Sunday, June 27, 2010

Good Sunday Morning, Everyone. We did enjoy the farmers' market. All we bought was a couple of tomatoes. The first of ours are a few days away from being ripe. I will stop by again on Tuesday when I make my usual trip to the local library which is only a few blocks away. I got some very nice lettuce the last time and that vender is only there on Tuesday.

I am glad you enjoyed The Reformed Broker, Kay. And I hope you will be able to get the site, Lois. Most of the economic bloggers I read are on the pessimistic side. I find their observations tally most closely with my own experience and observations in my position so far from the Olympian heights of Wall Street and Washington. The 'mainstream' economic pundits keep talking about a recovery I have yet to see.

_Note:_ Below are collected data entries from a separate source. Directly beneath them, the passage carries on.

-- pv_equiv track=rewrite | github.com/chloeeekim/TIL | Algorithm/Programmers/Codes/77886.py | solution
-- ===== SOURCE A (Python) =====
-- def solution(s):
--     answer = []
--     for x in s:
--         stack = []
--         count_110 = 0
--         for num in x:
--             if len(stack) >= 2 and num == "0":
--                 if stack[-1] == "1" and stack[-2] == "1":
--                     count_110 += 1
--                     stack.pop()
--                     stack.pop()
--                     continue
--             stack.append(num)
--
--         insert_idx = "".join(stack).rfind("0")
--
--         ans = "".join(stack[:insert_idx+1]) + "110" * count_110 + "".join(stack[insert_idx+1:])
--         answer.append(ans)
--
--     return answer
-- ===== SOURCE B (Python) =====
-- def solution(s):
--     answer = []
--     for x in s:
--         count = 0
--         while '110' in x:
--             x = x.replace('110', '', 1)
--             count += 1
--         idx = x.rfind('0')
--         answer.append(x[:idx+1] + '110' * count + x[idx+1:])
--     return answer
-- ===== Notes on version B (the rewrite author's own statement) =====
-- stated objective: simpler
-- what changed: Replaces the explicit stack simulation with a repeated leftmost '110'-deletion loop (the rewrite '110'->'' is overlap-free hence confluent, so residual and deletion count match the stack's), keeping the rfind-based reinsertion.
import Mathlib
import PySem

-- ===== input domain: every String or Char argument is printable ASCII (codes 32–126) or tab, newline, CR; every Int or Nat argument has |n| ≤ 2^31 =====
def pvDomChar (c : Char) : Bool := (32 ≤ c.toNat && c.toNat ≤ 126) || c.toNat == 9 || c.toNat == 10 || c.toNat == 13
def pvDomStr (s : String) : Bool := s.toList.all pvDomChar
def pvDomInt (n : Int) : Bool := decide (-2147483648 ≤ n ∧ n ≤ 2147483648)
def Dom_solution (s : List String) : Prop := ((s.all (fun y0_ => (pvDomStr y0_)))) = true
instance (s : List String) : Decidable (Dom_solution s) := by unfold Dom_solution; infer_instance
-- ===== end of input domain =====

-- B replaces A's one-pass stack simulation with repeated leftmost '110' deletion
-- (the rewrite '110'→'' is overlap-free hence confluent); same rfind-based reinsertion.

-- ===== PORT A =====
-- one step of A's inner loop: stack (forward, append at end) and count_110
def pvStepA (p : List Char × Int) (num : Char) : List Char × Int :=
  if p.1.length ≥ 2 ∧ num = '0' ∧ p.1.getLast? = some '1' ∧ p.1.dropLast.getLast? = some '1'
  then (p.1.dropLast.dropLast, p.2 + 1)
  else (p.1 ++ [num], p.2)

def solution (s : List String) : List String :=
  s.map (fun x =>
    let r := x.toList.foldl pvStepA ([], 0)
    let idx := PySem.Chars.rfind r.1 ['0']
    String.ofList (PySem.List.slice r.1 none (some (idx + 1)) ++
               PySem.List.pyRepeat ['1', '1', '0'] r.2 ++
               PySem.List.slice r.1 (some (idx + 1)) none))

-- ===== PORT B =====
-- x.replace('110','',1) when '110' in x, none otherwise (leftmost removal; exact)
def pvRm110 : List Char → Option (List Char)
  | a :: b :: c :: t =>
      if a = '1' ∧ b = '1' ∧ c = '0' then some t
      else (pvRm110 (b :: c :: t)).map (a :: ·)
  | _ => none

theorem pvRm110_length : ∀ {l y : List Char}, pvRm110 l = some y → l.length = y.length + 3 := by
  intro l
  fun_induction pvRm110 l with
  | case1 a b c t h =>
      intro y hy; simp at hy; simp [← hy]
  | case2 a b c t h ih =>
      intro y hy
      simp at hy
      obtain ⟨z, hz, rfl⟩ := hy
      have := ih hz; simp at this ⊢; omega
  | case3 l h => intro y hy; simp at hy

-- B's while loop: while '110' in x: x = x.replace('110','',1); count += 1
def pvReduce (l : List Char) : List Char × Int :=
  match h : pvRm110 l with
  | some y => ((pvReduce y).1, (pvReduce y).2 + 1)
  | none => (l, 0)
termination_by l.length
decreasing_by have := pvRm110_length h; omega

def solution_alt (s : List String) : List String :=
  s.map (fun x =>
    let p := pvReduce x.toList
    let idx := PySem.Chars.rfind p.1 ['0']
    String.ofList (PySem.List.slice p.1 none (some (idx + 1)) ++
               PySem.List.pyRepeat ['1', '1', '0'] p.2 ++
               PySem.List.slice p.1 (some (idx + 1)) none))

-- ===== PRECONDITION & SPEC =====
def Spec_solution (s : List String) (out : List String) : Prop := out = solution_alt s
instance (s : List String) (out : List String) : Decidable (Spec_solution s out) := by unfold Spec_solution; infer_instance

-- ===== CLAIM (what is proved, stated in full; the proofs are below) =====
def Claim_equal_solution : Prop := ∀ (s : List String), Dom_solution s → Spec_solution s (solution s)

-- ===== LEMMAS AND PROOFS =====

-- removing the leftmost '110' commutes with appending on the right
theorem pvRm110_append_of_some : ∀ {p y : List Char}, pvRm110 p = some y →
    ∀ q, pvRm110 (p ++ q) = some (y ++ q) := by
  intro p
  fun_induction pvRm110 p with
  | case1 a b c t h =>
      intro y hy q
      simp [pvRm110, h] at hy ⊢
      simp [← hy]
  | case2 a b c t h ih =>
      intro y hy q
      simp [pvRm110, h] at hy ⊢
      obtain ⟨z, hz, rfl⟩ := hy
      exact ⟨z ++ q, by simpa using ih hz q, by simp⟩
  | case3 l h => intro y hy; simp at hy

theorem pvRm110_prefix {p q : List Char} (h : pvRm110 (p ++ q) = none) : pvRm110 p = none := by
  cases hp : pvRm110 p with
  | none => rfl
  | some y => rw [pvRm110_append_of_some hp q] at h; cases h

-- appending a char that does not complete a '110' keeps the string irreducible
theorem pvRm110_snoc_none : ∀ {p : List Char}, pvRm110 p = none →
    ∀ c : Char, ¬(c = '0' ∧ p.getLast? = some '1' ∧ p.dropLast.getLast? = some '1') →
    pvRm110 (p ++ [c]) = none := by
  intro p
  fun_induction pvRm110 p with
  | case1 a b c t h => intro hn; simp at hn
  | case2 a b c t h ih =>
      intro hn x hc
      simp [pvRm110, h] at hn ⊢
      have := ih hn x (by simpa using hc)
      simpa using this
  | case3 l h =>
      intro hn x hc
      match l with
      | [] => simp [pvRm110]
      | [a] => simp [pvRm110]
      | [a, b] =>
          simp at hc
          simp [pvRm110]
          intro ha hb hx
          exact hc hx hb ha
      | a :: b :: c :: t => exact absurd rfl (h a b c t)

-- appending '0' to an irreducible string ending in "11" deletes exactly that "110"
theorem pvRm110_pop : ∀ {p : List Char}, pvRm110 p = none →
    p.getLast? = some '1' → p.dropLast.getLast? = some '1' →
    ∀ rest, pvRm110 (p ++ '0' :: rest) = some (p.dropLast.dropLast ++ rest) := by
  intro p
  fun_induction pvRm110 p with
  | case1 a b c t h => intro hn; simp at hn
  | case2 a b c t h ih =>
      intro hn h1 h2 rest
      simp [pvRm110, h] at hn ⊢
      have := ih hn (by simpa using h1) (by simpa using h2) rest
      simpa using this
  | case3 l h =>
      intro hn h1 h2 rest
      match l with
      | [] => simp at h2
      | [a] => simp at h2
      | [a, b] =>
          simp at h1 h2
          subst h1 h2
          simp [pvRm110]
      | a :: b :: c :: t => exact absurd rfl (h a b c t)

theorem pvReduce_none {l : List Char} (h : pvRm110 l = none) : pvReduce l = (l, 0) := by
  rw [pvReduce]; split <;> simp_all

theorem pvReduce_some {l y : List Char} (h : pvRm110 l = some y) :
    pvReduce l = ((pvReduce y).1, (pvReduce y).2 + 1) := by
  rw [pvReduce]; split <;> simp_all

theorem pvStepA_shift (st : List Char) (c : Int) (x : Char) :
    pvStepA (st, c) x = ((pvStepA (st, 0) x).1, (pvStepA (st, 0) x).2 + c) := by
  unfold pvStepA
  split_ifs <;> simp [Int.add_comm]

theorem foldA_shift : ∀ (rest : List Char) (st : List Char) (c : Int),
    List.foldl pvStepA (st, c) rest =
      ((List.foldl pvStepA (st, 0) rest).1, (List.foldl pvStepA (st, 0) rest).2 + c) := by
  intro rest
  induction rest with
  | nil => intro st c; simp
  | cons x rest ih =>
      intro st c
      simp only [List.foldl_cons]
      rw [pvStepA_shift st c x, ih _ ((pvStepA (st, 0) x).2 + c), ih _ (pvStepA (st, 0) x).2]
      simp [add_assoc]

theorem len2_of_dropLast_getLast? {p : List Char} {a : Char}
    (h : p.dropLast.getLast? = some a) : 2 ≤ p.length := by
  match p with
  | [] => simp at h
  | [x] => simp at h
  | x :: y :: t => simp

-- main invariant: B's repeated-deletion loop on (irreducible prefix ++ rest)
-- computes exactly A's stack fold over rest
theorem pvKey : ∀ (rest st : List Char), pvRm110 st = none →
    pvReduce (st ++ rest) = List.foldl pvStepA (st, 0) rest := by
  intro rest
  induction rest with
  | nil => intro st hst; simp [pvReduce_none hst]
  | cons num rest ih =>
      intro st hst
      by_cases hc : num = '0' ∧ st.getLast? = some '1' ∧ st.dropLast.getLast? = some '1'
      · obtain ⟨h0, h1, h2⟩ := hc
        subst h0
        have hne : st ≠ [] := by rintro rfl; simp at h1
        have e1 : st.dropLast ++ [st.getLast hne] = st := List.dropLast_append_getLast hne
        have hstd : pvRm110 st.dropLast = none := pvRm110_prefix (q := [st.getLast hne]) (by rw [e1]; exact hst)
        have hne2 : st.dropLast ≠ [] := by rintro h; rw [h] at h2; simp at h2
        have e2 : st.dropLast.dropLast ++ [st.dropLast.getLast hne2] = st.dropLast :=
          List.dropLast_append_getLast hne2
        have hst' : pvRm110 st.dropLast.dropLast = none :=
          pvRm110_prefix (q := [st.dropLast.getLast hne2]) (by rw [e2]; exact hstd)
        rw [pvReduce_some (pvRm110_pop hst h1 h2 rest), ih _ hst']
        have hguard : pvStepA (st, (0:Int)) '0' = (st.dropLast.dropLast, 1) := by
          unfold pvStepA
          rw [if_pos ⟨len2_of_dropLast_getLast? h2, rfl, h1, h2⟩]
          simp
        simp only [List.foldl_cons, hguard]
        rw [foldA_shift rest st.dropLast.dropLast 1]
      · have hsnoc := pvRm110_snoc_none hst num hc
        have hguard : pvStepA (st, (0:Int)) num = (st ++ [num], 0) := by
          unfold pvStepA
          rw [if_neg]
          rintro ⟨_, h0, h1, h2⟩
          exact hc ⟨h0, h1, h2⟩
        have e : st ++ num :: rest = (st ++ [num]) ++ rest := by simp
        rw [e, ih _ hsnoc]
        simp only [List.foldl_cons, hguard]

-- ===== VERDICT (by name: the statement is the Claim_ definition above) =====
theorem solution_spec : Claim_equal_solution := by
  unfold Claim_equal_solution Spec_solution solution solution_alt
  intro s _
  apply List.map_congr_left
  intro x _
  have h : pvReduce x.toList = List.foldl pvStepA ([], 0) x.toList := by
    simpa using pvKey x.toList [] rfl
  rw [h]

I have finally finished Michael Lewis' The Big Short and I would recommend it highly. It is well written though there are some very confusing sections in it. The Wall Street meltdown was a confusing episode that economic historians will be writing about for the next century or more. A few things stand out for me. First, I was amazed how much of our so-called economy has drifted into abstract, ephemeral 'products.' They weren't selling a house, or a car, or shoes. Nothing tangible. They were selling the debt on the house, or car, or shoes. And they weren't just selling this debt--they were selling it many times over, sliced up six ways to Sunday and repackaged again and again.. A couple of the bloggers I read regularly made the observation that, to create real wealth, you have to produce something, transport something, or sell something. The operative word there is 'something' meaning something tangible. Most of what has been traded in the stratospheric regions of our economy is smoke and mirrored reflections. It was an inverted pyramid balanced on a very unstable tip just waiting for a big wind to topple it. Second, I was also amazed at how utterly ignorant so many of the 'bright' boys and girls were of the exact nature of the products they were peddling. They did not know what components made up their abstract product and they didn't care so long as one of the ratings agencies rated them as safe. They made a lot of money being incredibly lazy. Third, and this ties into the behavior of BP and other oil companies, they simply could not imagine a situation in which their 'safe' investment vehicle would fail. (BP couldn't imagine a scenario where their various redundant levels of protection all failed, with or without human error.) Even when the flaws in their constructed packages was pointed out to them by analysts who had thoroughly investigated the investments and connected the dots and imagined the cases in which a failure would be likely--they refused to believe the worst could happen. I will bore you with only one more aspect of this story that amazed me--how slender the margin was between abysmal failure and spectacular success (success defined as making a s**t load of 'money.') At one point, that was a mere three percentage points. If 7 percent of the components of the packages (CDOs or CDSs) failed the bank would make money. But it 10 percent failed they would (and did) lose billions. I prefer the odds in Vegas.

2 comments:

Looking to the Stars said...

Great post!!! My hubby and I talk often about the fact nothing is real, its all paperwork. Not a good way to do business. Whats worse is, these people are our future. Not good.

take care :)

Kay Dennison said...

I can afford to gamble in Vegas either. I buy an occasional instant lottery ticket. The other day I won 5 bucks. That's pretty much my speed. I wouldn't know how to be rich.